The more recent availability of highly effective cleanroom sporicides with no classified hazards may change this approach. A typical biodecontamination programme would consist of daily disinfection with a broad-spectrum disinfectant or alcohol and/or periodic use of a sporicide based on EM.
Every day after cleaning and disinfection (unless using alcohol or hydrogen peroxide), rinse with WFI or alcohol or wipe to dry. After spills, for maintenance or periodically to remove built-up residues, a clean should be done with a neutral, low foaming detergent.
Disinfectant qualification and validation
There is increased emphasis on disinfectant validation; the process, not just the disinfectant, needs to be validated. Validation will need to relate to the manner in which the disinfectant is used — whether by spraying, wiping, fogging, etc. — and on the surface on which it will be used.
It will not be sufficient to just do standard suspension testing of the disinfectant. The new Annex is very specific: “Demonstrate the suitability and effectiveness of disinfectants in the specific manner in which they are used and on the type of surface material or representative material if justified.”
High risk surfaces will need to be identified and documented in the CCS. Annex 1 also states that the validation work done “should support the in-use expiry periods of prepared solutions.” This will not only be relevant for dilutions made from concentrate, but also for ready-to-use (RTU) trigger sprays and presaturated wipes.
Efficacy testing will be required for both the unopened product at the end of its shelf-life and also during its in-use period. EM should be done to assess the effectiveness of the disinfectant programme and be suitable to detect any changes in the type of house isolates identified.
For instance, the microbial flora in a facility can change as a result of external factors (such as local building work, seasonal variations and personnel changes). Annex 1 now clarifies that: “Micro-organisms detected in the Grade A and B areas should be identified to species level.

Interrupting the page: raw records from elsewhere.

-- pv_equiv track=rewrite | github.com/dliberat/algo-practice | problems/chapter06.py | contiguous_sum_6_1
-- ===== SOURCE A (Python) =====
-- def contiguous_sum_6_1(inputs):
--     if not inputs:
--         return []
--
--     start_locs = list(range(len(inputs)))
--     sums = inputs[:]
--
--     for i, val in enumerate(inputs):
--         if i == 0:
--             continue
--
--         x = sums[i-1] + val
--         if x > val:
--             sums[i] = x
--             start_locs[i] = start_locs[i-1]
--
--     largest = sums[0]
--     largest_index = 0
--
--     for i, s in enumerate(sums):
--         if s > largest:
--             largest = s
--             largest_index = i
--
--     return inputs[start_locs[largest_index]:largest_index+1]
-- ===== SOURCE B (Python) =====
-- def contiguous_sum_6_1(inputs):
--     if not inputs:
--         return []
--     cur = best = inputs[0]
--     cur_start = best_start = best_end = 0
--     for i in range(1, len(inputs)):
--         val = inputs[i]
--         if cur + val > val:
--             cur = cur + val
--         else:
--             cur = val
--             cur_start = i
--         if cur > best:
--             best = cur
--             best_start = cur_start
--             best_end = i
--     return inputs[best_start:best_end + 1]
-- ===== Notes on version B (the rewrite author's own statement) =====
-- stated objective: simpler
-- what changed: Replaced the two-table (sums/start_locs) dynamic-programming pass plus a separate max-finding scan with a single-pass Kadane loop carrying five scalars (cur, cur_start, best, best_start, best_end), eliminating both auxiliary lists and the second loop.
import Mathlib
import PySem

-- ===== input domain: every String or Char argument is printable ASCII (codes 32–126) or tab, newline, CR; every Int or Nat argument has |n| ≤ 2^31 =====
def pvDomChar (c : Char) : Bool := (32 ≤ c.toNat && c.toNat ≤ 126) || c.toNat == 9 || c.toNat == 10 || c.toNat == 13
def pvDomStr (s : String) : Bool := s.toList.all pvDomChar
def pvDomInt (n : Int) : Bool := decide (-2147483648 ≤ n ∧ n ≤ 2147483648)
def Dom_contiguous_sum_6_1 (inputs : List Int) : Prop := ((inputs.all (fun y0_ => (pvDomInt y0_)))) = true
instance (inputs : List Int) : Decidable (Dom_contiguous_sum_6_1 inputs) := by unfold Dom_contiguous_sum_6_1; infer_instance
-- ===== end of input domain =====

-- B replaces A's two DP tables (sums/start_locs) and separate max-scan with a single-pass
-- Kadane loop over five scalars; same return value, O(1) extra space (objective: simpler).

-- ===== PORT A =====
-- all pyGetD/pySetD indices are provably in range (i runs over enumerate of the list), so the
-- defaulted forms are exact here
def contiguous_sum_6_1 (inputs : List Int) : List Int :=
  if inputs = [] then []
  else
    let n : Int := inputs.length
    let start_locs0 := PySem.List.pyRange 0 n 1
    let sums0 := inputs          -- inputs[:] (a copy; A never mutates its argument)
    let tabs :=
      (PySem.List.enumerate inputs).foldl
        (fun (st : List Int × List Int) iv =>
          if iv.1 == 0 then st
          else
            let x := PySem.List.pyGetD st.1 (iv.1 - 1) 0 + iv.2
            if x > iv.2 then
              (PySem.List.pySetD st.1 iv.1 x,
               PySem.List.pySetD st.2 iv.1 (PySem.List.pyGetD st.2 (iv.1 - 1) 0))
            else st)
        (sums0, start_locs0)
    let best :=
      (PySem.List.enumerate tabs.1).foldl
        (fun (st : Int × Int) is => if is.2 > st.1 then (is.2, is.1) else st)
        (PySem.List.pyGetD tabs.1 0 0, 0)
    PySem.List.slice inputs (some (PySem.List.pyGetD tabs.2 best.2 0)) (some (best.2 + 1))

-- ===== PORT B =====
def contiguous_sum_6_1_alt (inputs : List Int) : List Int :=
  match inputs with
  | [] => []
  | x :: _ =>
    let st :=
      (PySem.List.pyRange 1 inputs.length 1).foldl
        (fun (st : Int × Int × Int × Int × Int) i =>
          let val := PySem.List.pyGetD inputs i 0
          let cur := if st.1 + val > val then st.1 + val else val
          let cur_start := if st.1 + val > val then st.2.1 else i
          if cur > st.2.2.1 then (cur, cur_start, cur, cur_start, i)
          else (cur, cur_start, st.2.2.1, st.2.2.2.1, st.2.2.2.2))
        (x, 0, x, 0, 0)
    PySem.List.slice inputs (some st.2.2.2.1) (some (st.2.2.2.2 + 1))

-- ===== PRECONDITION & SPEC =====
def Spec_contiguous_sum_6_1 (inputs : List Int) (out : List Int) : Prop := out = contiguous_sum_6_1_alt inputs
instance (inputs : List Int) (out : List Int) : Decidable (Spec_contiguous_sum_6_1 inputs out) := by unfold Spec_contiguous_sum_6_1; infer_instance

-- ===== CLAIM (what is proved, stated in full; the proofs are below) =====
def Claim_equal_contiguous_sum_6_1 : Prop := ∀ (inputs : List Int), Dom_contiguous_sum_6_1 inputs → Spec_contiguous_sum_6_1 inputs (contiguous_sum_6_1 inputs)

-- ===== LEMMAS AND PROOFS =====

-- running best-ending-here sum (A's sums[k], B's cur)
def sV (inputs : List Int) : ℕ → Int
  | 0 => inputs.getD 0 0
  | k + 1 =>
    let v := inputs.getD (k + 1) 0
    if sV inputs k + v > v then sV inputs k + v else v

-- start index of that run (A's start_locs[k], B's cur_start)
def tV (inputs : List Int) : ℕ → Int
  | 0 => 0
  | k + 1 =>
    let v := inputs.getD (k + 1) 0
    if sV inputs k + v > v then tV inputs k else ((k : Int) + 1)

-- best-so-far value and its (first) index
def bV (inputs : List Int) : ℕ → Int × ℕ
  | 0 => (sV inputs 0, 0)
  | k + 1 =>
    let p := bV inputs k
    if sV inputs (k + 1) > p.1 then (sV inputs (k + 1), k + 1) else p

-- A's tables after the first loop has processed indices 1..k
def tabsAt (inputs : List Int) (k : ℕ) : List Int × List Int :=
  ((List.range (k + 1)).map (sV inputs) ++ inputs.drop (k + 1),
   (List.range (k + 1)).map (tV inputs) ++ PySem.List.pyRange ((k : Int) + 1) inputs.length 1)

-- B's state after processing indices 1..k
def psiAt (inputs : List Int) (k : ℕ) : Int × Int × Int × Int × Int :=
  (sV inputs k, tV inputs k, (bV inputs k).1, tV inputs (bV inputs k).2, ((bV inputs k).2 : Int))

theorem getD_map_range_append {f : ℕ → Int} {rest : List Int} {m j : ℕ} (h : j < m) :
    ((List.range m).map f ++ rest).getD j 0 = f j := by
  rw [List.getD_eq_getElem?_getD, List.getElem?_append_left (by simpa using h)]
  simp [h]

theorem set_map_range_append {f : ℕ → Int} {rest : List Int} {m : ℕ} {y : Int} :
    ((List.range m).map f ++ rest).set m y = (List.range m).map f ++ rest.set 0 y := by
  rw [List.set_append_right _ _ (by simp)]
  simp

theorem stepA_eq (inputs : List Int) (k : ℕ) (hk : k + 1 < inputs.length) :
    (if ((k + 1 : ℕ) : Int) == 0 then tabsAt inputs k
     else
       let x := PySem.List.pyGetD (tabsAt inputs k).1 (((k + 1 : ℕ) : Int) - 1) 0 + inputs[k+1]
       if x > inputs[k+1] then
         (PySem.List.pySetD (tabsAt inputs k).1 ((k + 1 : ℕ) : Int) x,
          PySem.List.pySetD (tabsAt inputs k).2 ((k + 1 : ℕ) : Int)
            (PySem.List.pyGetD (tabsAt inputs k).2 (((k + 1 : ℕ) : Int) - 1) 0))
       else tabsAt inputs k)
    = tabsAt inputs (k + 1) := by
  have hkk : k < inputs.length := by omega
  have hcast : ((k : Int) + 1) = (((k + 1 : ℕ)) : Int) := by push_cast; ring
  have hne : ((((k + 1 : ℕ) : Int)) == 0) = false := by simp; omega
  have hm1 : (((k + 1 : ℕ) : Int)) - 1 = ((k : ℕ) : Int) := by push_cast; ring
  have hget1 : PySem.List.pyGetD (tabsAt inputs k).1 ((((k + 1 : ℕ) : Int)) - 1) 0 = sV inputs k := by
    rw [hm1, PySem.List.pyGetD_natCast]
    exact getD_map_range_append (Nat.lt_succ_self k)
  have hget2 : PySem.List.pyGetD (tabsAt inputs k).2 ((((k + 1 : ℕ) : Int)) - 1) 0 = tV inputs k := by
    rw [hm1, PySem.List.pyGetD_natCast]
    exact getD_map_range_append (Nat.lt_succ_self k)
  have hdrop : inputs.drop (k + 1) = inputs[k+1] :: inputs.drop (k + 2) := by
    simpa using List.drop_eq_getElem_cons hk
  have hrange : PySem.List.pyRange ((k : Int) + 1) inputs.length 1
      = ((k : Int) + 1) :: PySem.List.pyRange ((k : Int) + 1 + 1) inputs.length 1 := by
    exact PySem.List.pyRange_one_cons (by exact_mod_cast hk)
  have hgetV : inputs.getD (k + 1) 0 = inputs[k+1] := List.getD_eq_getElem inputs 0 hk
  simp only [hne, Bool.false_eq_true, if_false, hget1, hget2,
    PySem.List.pySetD_natCast]
  have hlen1 : ((List.range (k + 1)).map (sV inputs)).length = k + 1 := by simp
  have hlen2 : ((List.range (k + 1)).map (tV inputs)).length = k + 1 := by simp
  have hsV : sV inputs (k + 1)
      = if sV inputs k + inputs[k+1] > inputs[k+1] then sV inputs k + inputs[k+1]
        else inputs[k+1] := by
    rw [sV]; simp only [hgetV]
  have htV : tV inputs (k + 1)
      = if sV inputs k + inputs[k+1] > inputs[k+1] then tV inputs k else ((k : Int) + 1) := by
    rw [tV]; simp only [hgetV]
  have hr2 : (List.range (k + 2)).map (tV inputs)
      = (List.range (k + 1)).map (tV inputs) ++ [tV inputs (k + 1)] := by
    rw [List.range_succ]; simp
  have hr1 : (List.range (k + 2)).map (sV inputs)
      = (List.range (k + 1)).map (sV inputs) ++ [sV inputs (k + 1)] := by
    rw [List.range_succ]; simp
  by_cases hc : sV inputs k + inputs[k+1] > inputs[k+1]
  · simp only [hc, if_pos]
    unfold tabsAt
    refine Prod.ext ?_ ?_
    · show ((List.range (k+1)).map (sV inputs) ++ inputs.drop (k+1)).set (k+1)
          (sV inputs k + inputs[k+1]) = _
      rw [set_map_range_append, hdrop]
      simp only [List.set_cons_zero, hr1, hsV, if_pos hc, List.append_assoc,
        List.singleton_append]
    · show ((List.range (k+1)).map (tV inputs) ++ _).set (k+1) (tV inputs k) = _
      rw [set_map_range_append, hrange]
      simp only [List.set_cons_zero, hr2, htV, if_pos hc, List.append_assoc,
        List.singleton_append]
      norm_cast
  · simp only [hc, if_false]
    unfold tabsAt
    refine Prod.ext ?_ ?_
    · show (List.range (k+1)).map (sV inputs) ++ inputs.drop (k+1) = _
      rw [hdrop, hr1, hsV, if_neg hc]
      simp
    · show (List.range (k+1)).map (tV inputs) ++ _ = _
      rw [hrange, hr2, htV, if_neg hc]
      simp only [List.append_assoc, List.singleton_append]
      norm_cast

Consideration should also be given to the identification of micro-organisms detected in Grade C and D areas.” Like the previous version, Annex 1 gives clear guidance about the use of disinfectants and detergents.
“When the disinfectants and detergents are diluted/prepared by the sterile product manufacturer, this should be done in a manner to prevent contamination and they should be monitored for microbial contamination.”

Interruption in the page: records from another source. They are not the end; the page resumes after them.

-- pv_equiv track=rewrite | github.com/OZmasterAI/Torus-Framework | hooks/subagent_context.py | _format_skill_usage
-- ===== SOURCE A (Python) =====
-- def _format_skill_usage(session_state):
--     """Format recent skill usage: 'Recent skills: commit, build, deep-dive'."""
--     skills = session_state.get("recent_skills", [])
--     if not skills:
--         return ""
--     # Deduplicate while preserving order (most recent last)
--     seen = set()
--     unique = []
--     for s in reversed(skills):
--         if s not in seen:
--             seen.add(s)
--             unique.append(s)
--     unique.reverse()
--     # Take last 5 (most recent)
--     max_skills = 5
--     if len(unique) > max_skills:
--         shown = unique[-max_skills:]
--         extra = len(unique) - max_skills
--         return "Recent skills: " + ", ".join(shown) + f" +{extra} more."
--     return "Recent skills: " + ", ".join(unique) + "."
-- ===== SOURCE B (Python) =====
-- def _format_skill_usage(session_state):
--     """Format recent skill usage: 'Recent skills: commit, build, deep-dive'."""
--     skills = session_state.get("recent_skills", [])
--     if not skills:
--         return ""
--     # Keep each skill at its LAST occurrence: keep skills[i] iff it never reappears later.
--     unique = [s for i, s in enumerate(skills) if s not in skills[i + 1:]]
--     shown = unique[-5:]
--     extra = len(unique) - 5
--     suffix = f" +{extra} more." if extra > 0 else "."
--     return "Recent skills: " + ", ".join(shown) + suffix
-- ===== Notes on version B (the rewrite author's own statement) =====
-- stated objective: alternative
-- what changed: Replaces the reversed-iteration set-accumulator dedup plus double reverse by a single forward comprehension over enumerate that keeps skills[i] iff it does not reappear in skills[i+1:], and folds the two return branches of the formatting tail into one slice + conditional suffix.
import Mathlib
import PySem

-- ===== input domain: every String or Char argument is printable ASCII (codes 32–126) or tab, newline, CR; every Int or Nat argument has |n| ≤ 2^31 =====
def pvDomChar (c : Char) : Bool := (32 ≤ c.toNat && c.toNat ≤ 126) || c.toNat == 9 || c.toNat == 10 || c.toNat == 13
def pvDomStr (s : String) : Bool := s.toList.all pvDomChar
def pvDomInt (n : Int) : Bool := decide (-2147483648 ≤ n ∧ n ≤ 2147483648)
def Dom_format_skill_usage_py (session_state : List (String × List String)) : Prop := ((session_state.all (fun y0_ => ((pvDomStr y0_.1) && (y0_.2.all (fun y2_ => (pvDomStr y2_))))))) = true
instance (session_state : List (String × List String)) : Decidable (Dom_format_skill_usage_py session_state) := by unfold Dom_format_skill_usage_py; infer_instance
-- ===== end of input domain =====

-- B replaces A's reversed set-accumulator dedup + double reverse by a forward comprehension
-- keeping skills[i] iff it does not reappear in skills[i+1:] (objective: alternative, no speed claim).

-- ===== PORT A =====
def format_skill_usage_py (session_state : List (String × List String)) : String :=
  let skills := PySem.Dict.getD (PySem.Dict.mk session_state) "recent_skills" []
  if skills = [] then ""
  else
    -- for s in reversed(skills): if s not in seen: seen.add(s); unique.append(s)
    let st := skills.reverse.foldl
      (fun (acc : PySem.Set String × List String) s =>
        if PySem.Set.contains acc.1 s then acc
        else (PySem.Set.add acc.1 s, acc.2 ++ [s]))
      (PySem.Set.empty, [])
    let unique := st.2.reverse
    if 5 < unique.length then
      let shown := PySem.List.slice unique (some (-5)) none
      let extra : Int := (unique.length : Int) - 5
      "Recent skills: " ++ PySem.Str.join ", " shown ++ " +" ++ PySem.Int.toStr extra ++ " more."
    else
      "Recent skills: " ++ PySem.Str.join ", " unique ++ "."

-- ===== PORT B =====
def format_skill_usage_py_alt (session_state : List (String × List String)) : String :=
  let skills := PySem.Dict.getD (PySem.Dict.mk session_state) "recent_skills" []
  if skills = [] then ""
  else
    -- unique = [s for i, s in enumerate(skills) if s not in skills[i+1:]]
    let unique := (PySem.List.enumerate skills 0).filterMap
      (fun p => if p.2 ∈ PySem.List.slice skills (some (p.1 + 1)) none then none else some p.2)
    let shown := PySem.List.slice unique (some (-5)) none
    let extra : Int := (unique.length : Int) - 5
    let suffix := if 0 < extra then " +" ++ PySem.Int.toStr extra ++ " more." else "."
    "Recent skills: " ++ PySem.Str.join ", " shown ++ suffix

-- ===== PRECONDITION & SPEC =====
def Spec_format_skill_usage_py (session_state : List (String × List String)) (out : String) : Prop := out = format_skill_usage_py_alt session_state
instance (session_state : List (String × List String)) (out : String) : Decidable (Spec_format_skill_usage_py session_state out) := by unfold Spec_format_skill_usage_py; infer_instance

-- ===== CLAIM (what is proved, stated in full; the proofs are below) =====
def Claim_equal_format_skill_usage_py : Prop := ∀ (session_state : List (String × List String)), Dom_format_skill_usage_py session_state → Spec_format_skill_usage_py session_state (format_skill_usage_py session_state)

-- ===== LEMMAS AND PROOFS =====

-- the common value of both dedup passes: keep each element at its LAST occurrence
def keepLast : List String → List String
  | [] => []
  | s :: t => if s ∈ t then keepLast t else s :: keepLast t

-- A-side: the seen/unique fold, accumulator pulled out
theorem foldA_acc (l : List String) (seen : PySem.Set String) (acc : List String) :
    (l.foldl (fun (acc : PySem.Set String × List String) s =>
        if PySem.Set.contains acc.1 s then acc
        else (PySem.Set.add acc.1 s, acc.2 ++ [s])) (seen, acc)).2
      = acc ++ (l.foldl (fun (acc : PySem.Set String × List String) s =>
        if PySem.Set.contains acc.1 s then acc
        else (PySem.Set.add acc.1 s, acc.2 ++ [s])) (seen, [])).2 := by
  induction l generalizing seen acc with
  | nil => simp
  | cons a t ih =>
    simp only [List.foldl_cons]
    by_cases h : PySem.Set.contains seen a
    · rw [if_pos h, if_pos h, ih seen acc]
    · rw [if_neg h, if_neg h]
      simp only [List.nil_append]
      rw [ih (PySem.Set.add seen a) (acc ++ [a]), ih (PySem.Set.add seen a) [a],
        List.append_assoc]

-- first-occurrence dedup of l relative to an already-seen set
def firstDedup : List String → PySem.Set String → List String
  | [], _ => []
  | s :: t, seen =>
      if PySem.Set.contains seen s then firstDedup t seen
      else s :: firstDedup t (PySem.Set.add seen s)

theorem foldA_eq_firstDedup (l : List String) (seen : PySem.Set String) :
    (l.foldl (fun (acc : PySem.Set String × List String) s =>
        if PySem.Set.contains acc.1 s then acc
        else (PySem.Set.add acc.1 s, acc.2 ++ [s])) (seen, [])).2 = firstDedup l seen := by
  induction l generalizing seen with
  | nil => rfl
  | cons a t ih =>
    simp only [List.foldl_cons, firstDedup]
    by_cases h : PySem.Set.contains seen a
    · rw [if_pos h, if_pos h, ih]
    · rw [if_neg h, if_neg h, foldA_acc, ih]
      simp

theorem firstDedup_append_singleton (m : List String) (s : String) (seen : PySem.Set String) :
    firstDedup (m ++ [s]) seen
      = firstDedup m seen ++ (if PySem.Set.contains seen s = true ∨ s ∈ m then [] else [s]) := by
  induction m generalizing seen with
  | nil => simp [firstDedup]
  | cons a t ih =>
    simp only [List.cons_append, firstDedup]
    by_cases h : PySem.Set.contains seen a
    · rw [if_pos h, if_pos h, ih]
      have hiff : (PySem.Set.contains seen s = true ∨ s ∈ t) ↔
          (PySem.Set.contains seen s = true ∨ s ∈ a :: t) := by
        simp only [List.mem_cons]
        constructor
        · tauto
        · rintro (h2 | hs | h3)
          · tauto
          · subst hs; exact Or.inl h
          · tauto
      rw [if_congr hiff rfl rfl]
    · rw [if_neg h, if_neg h, ih, List.cons_append]
      have hadd : (PySem.Set.contains (PySem.Set.add seen a) s = true) ↔
          (PySem.Set.contains seen s = true ∨ s = a) := by
        simp [PySem.Set.contains_iff, PySem.Set.mem_add]
      have hiff : (PySem.Set.contains (PySem.Set.add seen a) s = true ∨ s ∈ t) ↔
          (PySem.Set.contains seen s = true ∨ s ∈ a :: t) := by
        rw [hadd]
        simp only [List.mem_cons]
        tauto
      rw [if_congr hiff rfl rfl]

theorem uniqueA_eq_keepLast (l : List String) :
    (firstDedup l.reverse PySem.Set.empty).reverse = keepLast l := by
  induction l with
  | nil => rfl
  | cons s t ih =>
    rw [List.reverse_cons, firstDedup_append_singleton, keepLast]
    have hcond : (PySem.Set.contains PySem.Set.empty s = true ∨ s ∈ t.reverse) ↔ s ∈ t := by
      simp [PySem.Set.contains_iff, PySem.Set.empty]
    by_cases h : s ∈ t
    · rw [if_pos (hcond.mpr h), if_pos h, List.append_nil, ih]
    · rw [if_neg (fun hc => h (hcond.mp hc)), if_neg h, List.reverse_append, ← ih]
      rfl

-- B-side: the enumerate/filterMap comprehension computes keepLast
theorem filterB_eq_keepLast (t : List String) (L : List String) (s : Nat) (hL : L.drop s = t) :
    (PySem.List.enumerate t (s : Int)).filterMap
      (fun p => if p.2 ∈ PySem.List.slice L (some (p.1 + 1)) none then none else some p.2)
      = keepLast t := by
  induction t generalizing s L with
  | nil => simp [PySem.List.enumerate_nil, keepLast]
  | cons a t' ih =>
    rw [PySem.List.enumerate_cons, List.filterMap_cons, keepLast]
    have hdrop : L.drop (s + 1) = t' := by
      have h1 : (L.drop s).drop 1 = t' := by rw [hL]; rfl
      rw [List.drop_drop] at h1
      exact h1
    have hslice : PySem.List.slice L (some ((s : Int) + 1)) none = t' := by
      rw [show ((s : Int) + 1) = ((s + 1 : Nat) : Int) by push_cast; ring,
        PySem.List.slice_from_natCast, hdrop]
    have hcast : ((s : Int) + 1) = ((s + 1 : Nat) : Int) := by push_cast; ring
    by_cases h : a ∈ t'
    · rw [if_pos h]
      simp only [hslice, h, if_pos]
      rw [hcast, ih L (s + 1) hdrop]
    · rw [if_neg h]
      simp only [hslice, h, if_neg]
      rw [hcast, ih L (s + 1) hdrop]
      simp [h]

-- the shared formatting tail agrees once the deduplicated lists agree
theorem tail_eq (u : List String) :
    (if 5 < u.length then
        "Recent skills: " ++ PySem.Str.join ", " (PySem.List.slice u (some (-5)) none) ++ " +"
          ++ PySem.Int.toStr ((u.length : Int) - 5) ++ " more."
      else "Recent skills: " ++ PySem.Str.join ", " u ++ ".")
    = "Recent skills: " ++ PySem.Str.join ", " (PySem.List.slice u (some (-5)) none)
        ++ (if 0 < (u.length : Int) - 5 then " +" ++ PySem.Int.toStr ((u.length : Int) - 5) ++ " more." else ".") := by
  by_cases h : 5 < u.length
  · rw [if_pos h, if_pos (by omega)]
    simp [String.append_assoc]
  · rw [if_neg h, if_neg (by omega)]
    have h5 : (0 : Nat) < 5 := by omega
    have : PySem.List.slice u (some (-5)) none = u := by
      rw [show ((-5 : Int)) = -((5 : Nat) : Int) by norm_num,
        PySem.List.slice_from_neg_natCast u 5 h5]
      have : u.length - 5 = 0 := by omega
      simp [this]
    rw [this]

-- ===== VERDICT (by name: the statement is the Claim_ definition above) =====
theorem format_skill_usage_py_spec : Claim_equal_format_skill_usage_py := by
  intro session_state _
  unfold Spec_format_skill_usage_py format_skill_usage_py format_skill_usage_py_alt
  by_cases h : PySem.Dict.getD (PySem.Dict.mk session_state) "recent_skills" ([] : List String) = []
  · simp [h]
  · simp only [h, if_neg, ite_false]
    rw [foldA_eq_firstDedup, uniqueA_eq_keepLast,
      show ((0 : Int)) = ((0 : Nat) : Int) by norm_num,
      filterB_eq_keepLast _ _ 0 (by simp)]
    exact tail_eq _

This is repeated in the updated Annex 1, but the exception for sterile dilutions is removed. “Dilutions should be kept in previously cleaned containers (and sterilised when applicable) and should only be stored for the defined periods.”

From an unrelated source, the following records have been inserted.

-- pv_equiv track=rewrite | github.com/blossom22/3_Programmers_school__study | lv1_026.py | solution
-- ===== SOURCE A (Python) =====
-- def solution(price, money, count):
--     a = price
--     for i in range(count):
--         price = a * (i+1)
--         money -= price
--     if money >= 0:
--         return 0
--     else:
--         return abs(money)
-- ===== SOURCE B (Python) =====
-- def solution(price, money, count):
--     n = count if count > 0 else 0
--     total = price * n * (n + 1) // 2
--     shortfall = total - money
--     return shortfall if shortfall > 0 else 0
-- ===== Notes on version B (the rewrite author's own statement) =====
-- stated objective: faster
-- what changed: Replaces the O(count) accumulation loop with the arithmetic-series closed form price*count*(count+1)//2 and a single max-with-zero.
import Mathlib
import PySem

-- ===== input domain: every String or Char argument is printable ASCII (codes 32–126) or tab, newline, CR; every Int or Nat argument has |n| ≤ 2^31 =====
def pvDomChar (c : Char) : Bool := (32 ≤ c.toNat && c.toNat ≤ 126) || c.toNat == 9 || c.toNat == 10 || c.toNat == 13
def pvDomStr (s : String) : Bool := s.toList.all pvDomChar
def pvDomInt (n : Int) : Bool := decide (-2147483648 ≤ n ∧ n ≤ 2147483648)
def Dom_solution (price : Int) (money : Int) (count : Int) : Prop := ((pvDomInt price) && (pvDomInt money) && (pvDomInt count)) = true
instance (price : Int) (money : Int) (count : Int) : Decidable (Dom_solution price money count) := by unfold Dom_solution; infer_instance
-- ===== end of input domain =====

-- B replaces A's O(count) loop with the closed-form arithmetic series; return values agree everywhere.
-- ===== PORT A =====
def solution (price : Int) (money : Int) (count : Int) : Int :=
  let a := price
  let money2 := (PySem.List.pyRange 0 count 1).foldl (fun m i => m - a * (i + 1)) money
  if money2 ≥ 0 then 0 else |money2|

-- ===== PORT B =====
def solution_alt (price : Int) (money : Int) (count : Int) : Int :=
  let n := if count > 0 then count else 0
  let total := PySem.Int.floordiv (price * n * (n + 1)) 2
  let shortfall := total - money
  if shortfall > 0 then shortfall else 0

-- ===== PRECONDITION & SPEC =====
def Spec_solution (price : Int) (money : Int) (count : Int) (out : Int) : Prop := out = solution_alt price money count
instance (price : Int) (money : Int) (count : Int) (out : Int) : Decidable (Spec_solution price money count out) := by unfold Spec_solution; infer_instance

-- ===== CLAIM (what is proved, stated in full; the proofs are below) =====
def Claim_equal_solution : Prop := ∀ (price : Int) (money : Int) (count : Int), Dom_solution price money count → Spec_solution price money count (solution price money count)

-- ===== LEMMAS AND PROOFS =====

-- A's loop subtracts a*(1+2+...+n): closed form with exact division by 2.
theorem foldl_series (a : Int) (n : Nat) (m : Int) :
    List.foldl (fun (m : Int) (k : Nat) => m - a * ((k : Int) + 1)) m (List.range n)
      = m - a * (((n : Int) * ((n : Int) + 1)) / 2) := by
  induction n generalizing m with
  | zero => simp
  | succ n ih =>
    rw [List.range_succ, List.foldl_append, ih]
    simp only [List.foldl_cons, List.foldl_nil]
    obtain ⟨t, ht⟩ := (Int.even_mul_succ_self (n : Int)).two_dvd
    obtain ⟨u, hu⟩ := (Int.even_mul_succ_self ((n : Int) + 1)).two_dvd
    push_cast
    rw [ht, hu, Int.mul_ediv_cancel_left t (by norm_num), Int.mul_ediv_cancel_left u (by norm_num)]
    have : u = t + ((n : Int) + 1) := by nlinarith [ht, hu]
    rw [this]; ring

theorem solution_spec : Claim_equal_solution := by
  intro price money count _
  unfold Spec_solution solution solution_alt
  by_cases hc : count > 0
  · rw [PySem.List.pyRange_one]
    simp only [sub_zero, zero_add, List.foldl_map]
    rw [foldl_series]
    have hn : ((count.toNat : Int)) = count := Int.toNat_of_nonneg (le_of_lt hc)
    rw [hn, if_pos hc]
    obtain ⟨t, ht⟩ := (Int.even_mul_succ_self count).two_dvd
    have hfd : PySem.Int.floordiv (price * count * (count + 1)) 2 = price * t := by
      have h2 : price * count * (count + 1) = 2 * (price * t) := by rw [mul_assoc, ht]; ring
      rw [h2, PySem.Int.floordiv]
      exact Int.mul_fdiv_cancel_left _ (by norm_num)
    rw [hfd, ht, Int.mul_ediv_cancel_left t (by norm_num)]
    by_cases hm : money - price * t ≥ 0
    · rw [if_pos hm, if_neg (by omega)]
    · rw [if_neg hm, if_pos (by omega), abs_of_neg (by omega)]; ring
  · have hnil : PySem.List.pyRange 0 count 1 = [] := by
      rw [PySem.List.pyRange_one]
      have h0 : (count - 0).toNat = 0 := by omega
      rw [h0]; simp
    rw [hnil, if_neg hc]
    simp only [List.foldl_nil]
    have hfd : PySem.Int.floordiv (price * 0 * (0 + 1)) 2 = 0 := by
      simp [PySem.Int.floordiv]
    rw [hfd]
    by_cases hm : money ≥ 0
    · rw [if_pos hm, if_neg (by omega)]
    · rw [if_neg hm, if_pos (by omega), abs_of_neg (by omega)]; ring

However, it acknowledges that many disinfectants are now purchased ready-to-use from a manufacturer and these don’t need to be qualified if provided with a COA or COC from a qualified vendor. It continues to state: “Disinfectants and detergents used in Grade A and grade B areas should be sterile prior to use.”
It additionally requests that consideration should be given to disinfectants used in Grade C and D areas also being sterile prior to use; this would be decided via risk assessment and documented in the CCS.
In summary
There is more emphasis on separate cleaning and disinfection steps, which reflects current best practice. The periodic use of a sporicide is specified, which brings the guidance into line with other regulatory documents.
The removal of disinfectant residues is mentioned more than once, so consideration needs to be given to “no residue” disinfectants or disinfectants with easily removable residues. “Low residue” disinfectant has no definition.
Disinfectant products need to be validated as being efficacious for the duration of use, but data from a qualified vendor can be used. Disinfectant efficacy needs to be proven on specific facility equipment, surfaces and associated processes. All decisions need to be made based on quality risk management and EM trends, and captured within the facility’s CCS.